**TASK REQUIREMENTS:**
Your answer must be a word-for-word copy of the data.

------------------------------------

-- CORE: the dotted prefixes A generates are exactly c itself plus the k with k ++ "." a prefix of c
theorem pvCore (c : List Char) : ∃ p0 ps, pvSplit c = p0 :: ps ∧
    ∀ k : List Char, (k = p0 ∨ k ∈ pvDP p0 ps) ↔ (k = c ∨ (k ++ ['.']) <+: c) := by
  induction c with
  | nil =>
      refine ⟨[], [], rfl, fun k => ?_⟩
      constructor
      · rintro (rfl | h)
        · exact Or.inl rfl
        · simp [pvDP] at h
      · rintro (rfl | h)
        · exact Or.inl rfl
        · exact absurd (List.IsPrefix.length_le h) (by simp)
  | cons a t ih =>
      obtain ⟨q0, qs, hsp, hiff⟩ := ih
      by_cases ha : a = '.'
      · subst ha
        refine ⟨[], q0 :: qs, by simp [pvSplit, hsp], fun k => ?_⟩
        have h' : pvDP ('.' :: q0) qs = (pvDP q0 qs).map ('.' :: ·) := by
          simpa using pvDP_append qs ['.'] q0
        have hdp : pvDP ([] : List Char) (q0 :: qs)
            = ('.' :: q0) :: (pvDP q0 qs).map ('.' :: ·) := by
          simp only [pvDP, List.nil_append]; rw [h']
        rw [hdp]
        rcases k with _ | ⟨b, k'⟩
        · simp
        · constructor
          · rintro (h | h)
            · simp at h
            · rcases List.mem_cons.mp h with h | h
              · rcases (hiff q0).mp (Or.inl rfl) with h2 | h2
                · exact Or.inl (by rw [h, h2])
                · exact Or.inr (by rw [h, List.cons_append, List.cons_prefix_cons]; exact ⟨rfl, h2⟩)
              · obtain ⟨q, hq, heq⟩ := List.mem_map.mp h
                rcases (hiff q).mp (Or.inr hq) with h2 | h2
                · exact Or.inl (by rw [← heq, h2])
                · exact Or.inr (by rw [← heq, List.cons_append, List.cons_prefix_cons]; exact ⟨rfl, h2⟩)
          · rintro (h | h)
            · rcases (hiff t).mpr (Or.inl rfl) with h2 | h2
              · exact Or.inr (List.mem_cons.mpr (Or.inl (by rw [h, h2])))
              · exact Or.inr (List.mem_cons.mpr (Or.inr (List.mem_map.mpr ⟨t, h2, by rw [h]⟩)))
            · rw [List.cons_append, List.cons_prefix_cons] at h
              rcases h with ⟨rfl, hpre⟩
              rcases (hiff k').mpr (Or.inr hpre) with h2 | h2
              · exact Or.inr (List.mem_cons.mpr (Or.inl (by rw [h2])))
              · exact Or.inr (List.mem_cons.mpr (Or.inr (List.mem_map.mpr ⟨k', h2, rfl⟩)))
      · refine ⟨a :: q0, qs, by simp [pvSplit, ha, hsp], fun k => ?_⟩
        have hdp : pvDP (a :: q0) qs = (pvDP q0 qs).map (a :: ·) := by
          simpa using pvDP_append qs [a] q0
        rw [hdp]
        rcases k with _ | ⟨b, k'⟩
        · constructor
          · rintro (h | h)
            · simp at h
            · simp at h
          · rintro (h | h)
            · simp at h
            · rw [List.nil_append] at h
              rcases List.cons_prefix_cons.mp h with ⟨h1, _⟩
              exact absurd h1.symm ha
        · constructor
          · rintro (h | h)
            · rcases (hiff q0).mp (Or.inl rfl) with h2 | h2
              · exact Or.inl (by rw [h, h2])
              · exact Or.inr (by rw [h, List.cons_append, List.cons_prefix_cons]; exact ⟨rfl, h2⟩)
            · obtain ⟨q, hq, heq⟩ := List.mem_map.mp h
              rcases (hiff q).mp (Or.inr hq) with h2 | h2
              · exact Or.inl (by rw [← heq, h2])
              · exact Or.inr (by rw [← heq, List.cons_append, List.cons_prefix_cons]; exact ⟨rfl, h2⟩)
          · rintro (h | h)
            · rcases (hiff t).mpr (Or.inl rfl) with h2 | h2
              · exact Or.inl (by rw [h, h2])
              · exact Or.inr (List.mem_map.mpr ⟨t, h2, by rw [h]⟩)
            · rw [List.cons_append, List.cons_prefix_cons] at h
              rcases h with ⟨rfl, hpre⟩
              rcases (hiff k').mpr (Or.inr hpre) with h2 | h2
              · exact Or.inl (by rw [h2])
              · exact Or.inr (List.mem_map.mpr ⟨k', h2, rfl⟩)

------------------------------------

**YOUR SOLUTION:**
-- CORE: the dotted prefixes A generates are exactly c itself plus the k with k ++ "." a prefix of c
theorem pvCore (c : List Char) : ∃ p0 ps, pvSplit c = p0 :: ps ∧
    ∀ k : List Char, (k = p0 ∨ k ∈ pvDP p0 ps) ↔ (k = c ∨ (k ++ ['.']) <+: c) := by
  induction c with
  | nil =>
      refine ⟨[], [], rfl, fun k => ?_⟩
      constructor
      · rintro (rfl | h)
        · exact Or.inl rfl
        · simp [pvDP] at h
      · rintro (rfl | h)
        · exact Or.inl rfl
        · exact absurd (List.IsPrefix.length_le h) (by simp)
  | cons a t ih =>
      obtain ⟨q0, qs, hsp, hiff⟩ := ih
      by_cases ha : a = '.'
      · subst ha
        refine ⟨[], q0 :: qs, by simp [pvSplit, hsp], fun k => ?_⟩
        have h' : pvDP ('.' :: q0) qs = (pvDP q0 qs).map ('.' :: ·) := by
          simpa using pvDP_append qs ['.'] q0
        have hdp : pvDP ([] : List Char) (q0 :: qs)
            = ('.' :: q0) :: (pvDP q0 qs).map ('.' :: ·) := by
          simp only [pvDP, List.nil_append]; rw [h']
        rw [hdp]
        rcases k with _ | ⟨b, k'⟩
        · simp
        · constructor
          · rintro (h | h)
            · simp at h
            · rcases List.mem_cons.mp h with h | h
              · rcases (hiff q0).mp (Or.inl rfl) with h2 | h2
                · exact Or.inl (by rw [h, h2])
                · exact Or.inr (by rw [h, List.cons_append, List.cons_prefix_cons]; exact ⟨rfl, h2⟩)
              · obtain ⟨q, hq, heq⟩ := List.mem_map.mp h
                rcases (hiff q).mp (Or.inr hq) with h2 | h2
                · exact Or.inl (by rw [← heq, h2])
                · exact Or.inr (by rw [← heq, List.cons_append, List.cons_prefix_cons]; exact ⟨rfl, h2⟩)
          · rintro (h | h)
            · rcases (hiff t).mpr (Or.inl rfl) with h2 | h2
              · exact Or.inr (List.mem_cons.mpr (Or.inl (by rw [h, h2])))
              · exact Or.inr (List.mem_cons.mpr (Or.inr (List.mem_map.mpr ⟨t, h2, by rw [h]⟩)))
            · rw [List.cons_append, List.cons_prefix_cons] at h
              rcases h with ⟨rfl, hpre⟩
              rcases (hiff k').mpr (Or.inr hpre) with h2 | h2
              · exact Or.inr (List.mem_cons.mpr (Or.inl (by rw [h2])))
              · exact Or.inr (List.mem_cons.mpr (Or.inr (List.mem_map.mpr ⟨k', h2, rfl⟩)))
      · refine ⟨a :: q0, qs, by simp [pvSplit, ha, hsp], fun k => ?_⟩
        have hdp : pvDP (a :: q0) qs = (pvDP q0 qs).map (a :: ·) := by
          simpa using pvDP_append qs [a] q0
        rw [hdp]
        rcases k with _ | ⟨b, k'⟩
        · constructor
          · rintro (h | h)
            · simp at h
            · simp at h
          · rintro (h | h)
            · simp at h
            · rw [List.nil_append] at h
              rcases List.cons_prefix_cons.mp h with ⟨h1, _⟩
              exact absurd h1.symm ha
        · constructor
          · rintro (h | h)
            · rcases (hiff q0).mp (Or.inl rfl) with h2 | h2
              · exact Or.inl (by rw [h, h2])
              · exact Or.inr (by rw [h, List.cons_append, List.cons_prefix_cons]; exact ⟨rfl, h2⟩)
            · obtain ⟨q, hq, heq⟩ := List.mem_map.mp h
              rcases (hiff q).mp (Or.inr hq) with h2 | h2
              · exact Or.inl (by rw [← heq, h2])
              · exact Or.inr (by rw [← heq, List.cons_append, List.cons_prefix_cons]; exact ⟨rfl, h2⟩)
          · rintro (h | h)
            · rcases (hiff t).mpr (Or.inl rfl) with h2 | h2
              · exact Or.inl (by rw [h, h2])
              · exact Or.inr (List.mem_map.mpr ⟨t, h2, by rw [h]⟩)
            · rw [List.cons_append, List.cons_prefix_cons] at h
              rcases h with ⟨rfl, hpre⟩
              rcases (hiff k').mpr (Or.inr hpre) with h2 | h2
              · exact Or.inl (by rw [h2])
              · exact Or.inr (List.mem_map.mpr ⟨k', h2, rfl⟩)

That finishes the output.